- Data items
-- pv_equiv track=rewrite | github.com/AdamZhouSE/pythonHomework | Code/CodeRecords/2387/60792/276532.py | upsort
-- ===== SOURCE A (Python) =====
-- def upsort(list1,i,j):
--     for i in range(i,j+1):
--         for j in range(i+1,j+1):
--             if list1[i]>list1[j]:
--                 temp=list1[i]
--                 list1[i]=list1[j]
--                 list1[j]=temp
--     return list1
-- ===== SOURCE B (Python) =====
-- def upsort(list1, i, j):
--     if i < j:
--         list1[i:j+1] = sorted(list1[i:j+1])
--     return list1
-- ===== Notes on version B (the rewrite author's own statement) =====
-- stated objective: idiomatic
-- what changed: Replaces the all-pairs compare-and-swap loops with a single slice assignment that sorts list1[i:j+1] with the built-in sort.
-- outside the precondition, e.g. on upsort([2, 0, 1], -3, 1): A returns [1, 2, 0], B returns [0, 2, 1]
import Mathlib
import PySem

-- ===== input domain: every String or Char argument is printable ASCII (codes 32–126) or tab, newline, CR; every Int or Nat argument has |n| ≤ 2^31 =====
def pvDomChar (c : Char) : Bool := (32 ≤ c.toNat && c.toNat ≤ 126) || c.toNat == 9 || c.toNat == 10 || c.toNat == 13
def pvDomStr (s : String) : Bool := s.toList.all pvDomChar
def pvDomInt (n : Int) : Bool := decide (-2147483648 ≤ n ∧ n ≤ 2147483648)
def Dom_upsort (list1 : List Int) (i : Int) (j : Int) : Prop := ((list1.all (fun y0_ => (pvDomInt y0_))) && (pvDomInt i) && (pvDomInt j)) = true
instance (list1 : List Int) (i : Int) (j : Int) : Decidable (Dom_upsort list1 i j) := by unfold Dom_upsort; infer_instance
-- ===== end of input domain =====
-- pv_equiv track=rewrite | github.com/j-p-c/alzheimer | setup.py | merge_hooks
-- ===== SOURCE A (Python) =====
-- def _is_alzheimer_hook(command):
--     """Check if a hook command belongs to alzheimer."""
--     return ("rebalance.py" in command or "guardrails.py" in command
--             or "reminders.py" in command)
--
-- def merge_hooks(existing_hooks, new_hooks):
--     """Merge new hooks into existing, avoiding duplicates.
--
--     For each event, checks if an alzheimer hook already exists
--     (by looking for 'rebalance.py' or 'guardrails.py' in the command).
--     If so, replaces it. If not, appends it.
--     """
--     merged = dict(existing_hooks)
--
--     for event, hook_groups in new_hooks.items():
--         if event not in merged:
--             merged[event] = hook_groups
--             continue
--
--         # For each new hook group, find and replace existing alzheimer
--         # hook or append.
--         existing_groups = merged[event]
--         for new_group in hook_groups:
--             # Determine if this new group is an alzheimer hook.
--             new_cmd = ""
--             for hook in new_group.get("hooks", []):
--                 new_cmd = hook.get("command", "")
--                 if _is_alzheimer_hook(new_cmd):
--                     break
--
--             if not _is_alzheimer_hook(new_cmd):
--                 existing_groups.append(new_group)
--                 continue
--
--             # Find the matching existing alzheimer hook to replace.
--             # Match by the specific script name to avoid cross-replacement.
--             if "guardrails.py" in new_cmd:
--                 script = "guardrails.py"
--             elif "reminders.py" in new_cmd:
--                 script = "reminders.py"
--             else:
--                 script = "rebalance.py"
--             replaced = False
--             for i, group in enumerate(existing_groups):
--                 for hook in group.get("hooks", []):
--                     if script in hook.get("command", ""):
--                         existing_groups[i] = new_group
--                         replaced = True
--                         break
--                 if replaced:
--                     break
--
--             if not replaced:
--                 existing_groups.append(new_group)
--
--     return merged
-- ===== SOURCE B (Python) =====
-- SCRIPTS = ("guardrails.py", "reminders.py", "rebalance.py")
--
--
-- def _script_of(group):
--     """The alzheimer script this new group carries, or None.
--
--     Mirrors the spec: the first hook command that is an alzheimer command
--     decides, and within it guardrails > reminders > rebalance.
--     """
--     for hook in group.get("hooks", []):
--         cmd = hook.get("command", "")
--         for s in SCRIPTS:
--             if s in cmd:
--                 return next(t for t in SCRIPTS if t in cmd)
--     return None
--
--
-- def _scripts_in(group):
--     return {s for s in SCRIPTS
--             if any(s in h.get("command", "") for h in group.get("hooks", []))}
--
--
-- def merge_hooks(existing_hooks, new_hooks):
--     """Merge new hooks into existing, avoiding duplicates.
--
--     One pass per event over the new groups, using an inverted index
--     script -> positions instead of rescanning the existing groups.
--     """
--     merged = dict(existing_hooks)
--
--     for event, new_groups in new_hooks.items():
--         if event not in merged:
--             merged[event] = new_groups
--             continue
--
--         groups = merged[event]
--         # Inverted index: script name -> set of positions containing it.
--         occ = {s: {i for i, g in enumerate(groups) if s in _scripts_in(g)}
--                for s in SCRIPTS}
--
--         for ng in new_groups:
--             script = _script_of(ng)
--             if script is None:
--                 groups.append(ng)  # carries no script: index unchanged
--                 continue
--             pos = min(occ[script], default=None)
--             if pos is None:
--                 pos = len(groups)
--                 groups.append(ng)
--             else:
--                 groups[pos] = ng
--                 for s in SCRIPTS:
--                     occ[s].discard(pos)
--             for s in _scripts_in(ng):
--                 occ[s].add(pos)
--
--     return merged
-- ===== Notes on version B (the rewrite author's own statement) =====
-- stated objective: alternative
-- what changed: B replaces A's per-new-group rescan of the existing groups (and the last-match replace scan) with an inverted index script-name -> set of positions built once per event; each new group is then placed by a min-lookup in the index, which is updated in place on replace/append.
import Mathlib
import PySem
-- the loop, started at orbit position m with 1 ≤ m ≤ T, subtracts the costs of positions m+1 … T
lemma jcLoop_eq (clouds : List Int) (k : Int) {N : Int}
    (hN0 : 0 < N) {T : Nat} (hT : (T : Int) = N / (Int.gcd N k : Int)) (hT0 : 0 < T) :
    ∀ (fuel m : Nat) (e : Int), 1 ≤ m → m ≤ T → T - m ≤ fuel →
      jcLoop clouds k N (jcF k N m) e fuel =
        e - ∑ j ∈ Finset.range (T - m), jcCost clouds (jcF k N (m + 1 + j)) := by
  intro fuel
  induction fuel with
  | zero =>
    intro m e hm1 hmT hfuel
    have hmeq : m = T := by omega
    simp [jcLoop, hmeq]
  | succ fuel ih =>
    intro m e hm1 hmT hfuel
    rw [jcLoop]
    by_cases h0 : jcF k N m = 0
    · have : T ∣ m := (jcF_eq_zero_iff hN0 hT m).mp h0
      have hmeq : m = T := by
        rcases this with ⟨c, rfl⟩
        rcases Nat.eq_zero_or_pos c with rfl | hc
        · omega
        · nlinarith [Nat.le_mul_of_pos_right T hc]
      subst hmeq
      rw [h0]
      simp
    · have hne : (jcF k N m == 0) = false := by simp [h0]
      rw [hne]
      simp only [Bool.false_eq_true, if_false]
      have hmlt : m < T := by
        rcases Nat.lt_or_ge m T with h | h
        · exact h
        · exfalso; exact h0 ((jcF_eq_zero_iff hN0 hT m).mpr ⟨1, by omega⟩)
      have hmod : PySem.Int.mod (jcF k N m + k) N = jcF k N (m + 1) := by
        rw [PySem.Int.mod_eq_emod_of_pos hN0, jcF_succ]
      rw [hmod]
      have hrec := ih (m + 1) (if PySem.List.pyGetD clouds (jcF k N (m+1)) 0 == 1 then e - 3 else e - 1)
        (by omega) (by omega) (by omega)
      rw [hrec]
      have hsplit : T - m = (T - (m + 1)) + 1 := by omega
      rw [hsplit, Finset.sum_range_succ']
      have hcost : (if PySem.List.pyGetD clouds (jcF k N (m+1)) 0 == 1 then e - 3 else e - 1)
          = e - jcCost clouds (jcF k N (m + 1)) := by
        rw [jcCost]; split <;> ring
      rw [hcost]
      have hidx : ∀ j, jcF k N (m + 1 + (j + 1)) = jcF k N (m + 1 + 1 + j) := by
        intro j; congr 1; omega
      simp only [hidx]
      have : jcF k N (m + 1 + 0) = jcF k N (m + 1) := by norm_num
      rw [this]
      ring

-- list-count ↔ finset-sum bridge
lemma jc_countP_range (q : Nat → Bool) (T : Nat) :
    ((List.range T).countP q : Int) = ∑ t ∈ Finset.range T, (if q t then (1 : Int) else 0) := by
  induction T with
  | zero => simp
  | succ T ih =>
    rw [List.range_succ, List.countP_append, Finset.sum_range_succ, ← ih]
    by_cases hq : q T
    · simp [hq]
    · simp [hq]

- Task instructions
In the entries above, the lines from the one bearing "hT m).mp h0" up to and including the one bearing "m).mpr ⟨1, by omega⟩)" should be transcribed exactly; no other line is wanted.

- Answer space
    · have : T ∣ m := (jcF_eq_zero_iff hN0 hT m).mp h0
      have hmeq : m = T := by
        rcases this with ⟨c, rfl⟩
        rcases Nat.eq_zero_or_pos c with rfl | hc
        · omega
        · nlinarith [Nat.le_mul_of_pos_right T hc]
      subst hmeq
      rw [h0]
      simp
    · have hne : (jcF k N m == 0) = false := by simp [h0]
      rw [hne]
      simp only [Bool.false_eq_true, if_false]
      have hmlt : m < T := by
        rcases Nat.lt_or_ge m T with h | h
        · exact h
        · exfalso; exact h0 ((jcF_eq_zero_iff hN0 hT m).mpr ⟨1, by omega⟩)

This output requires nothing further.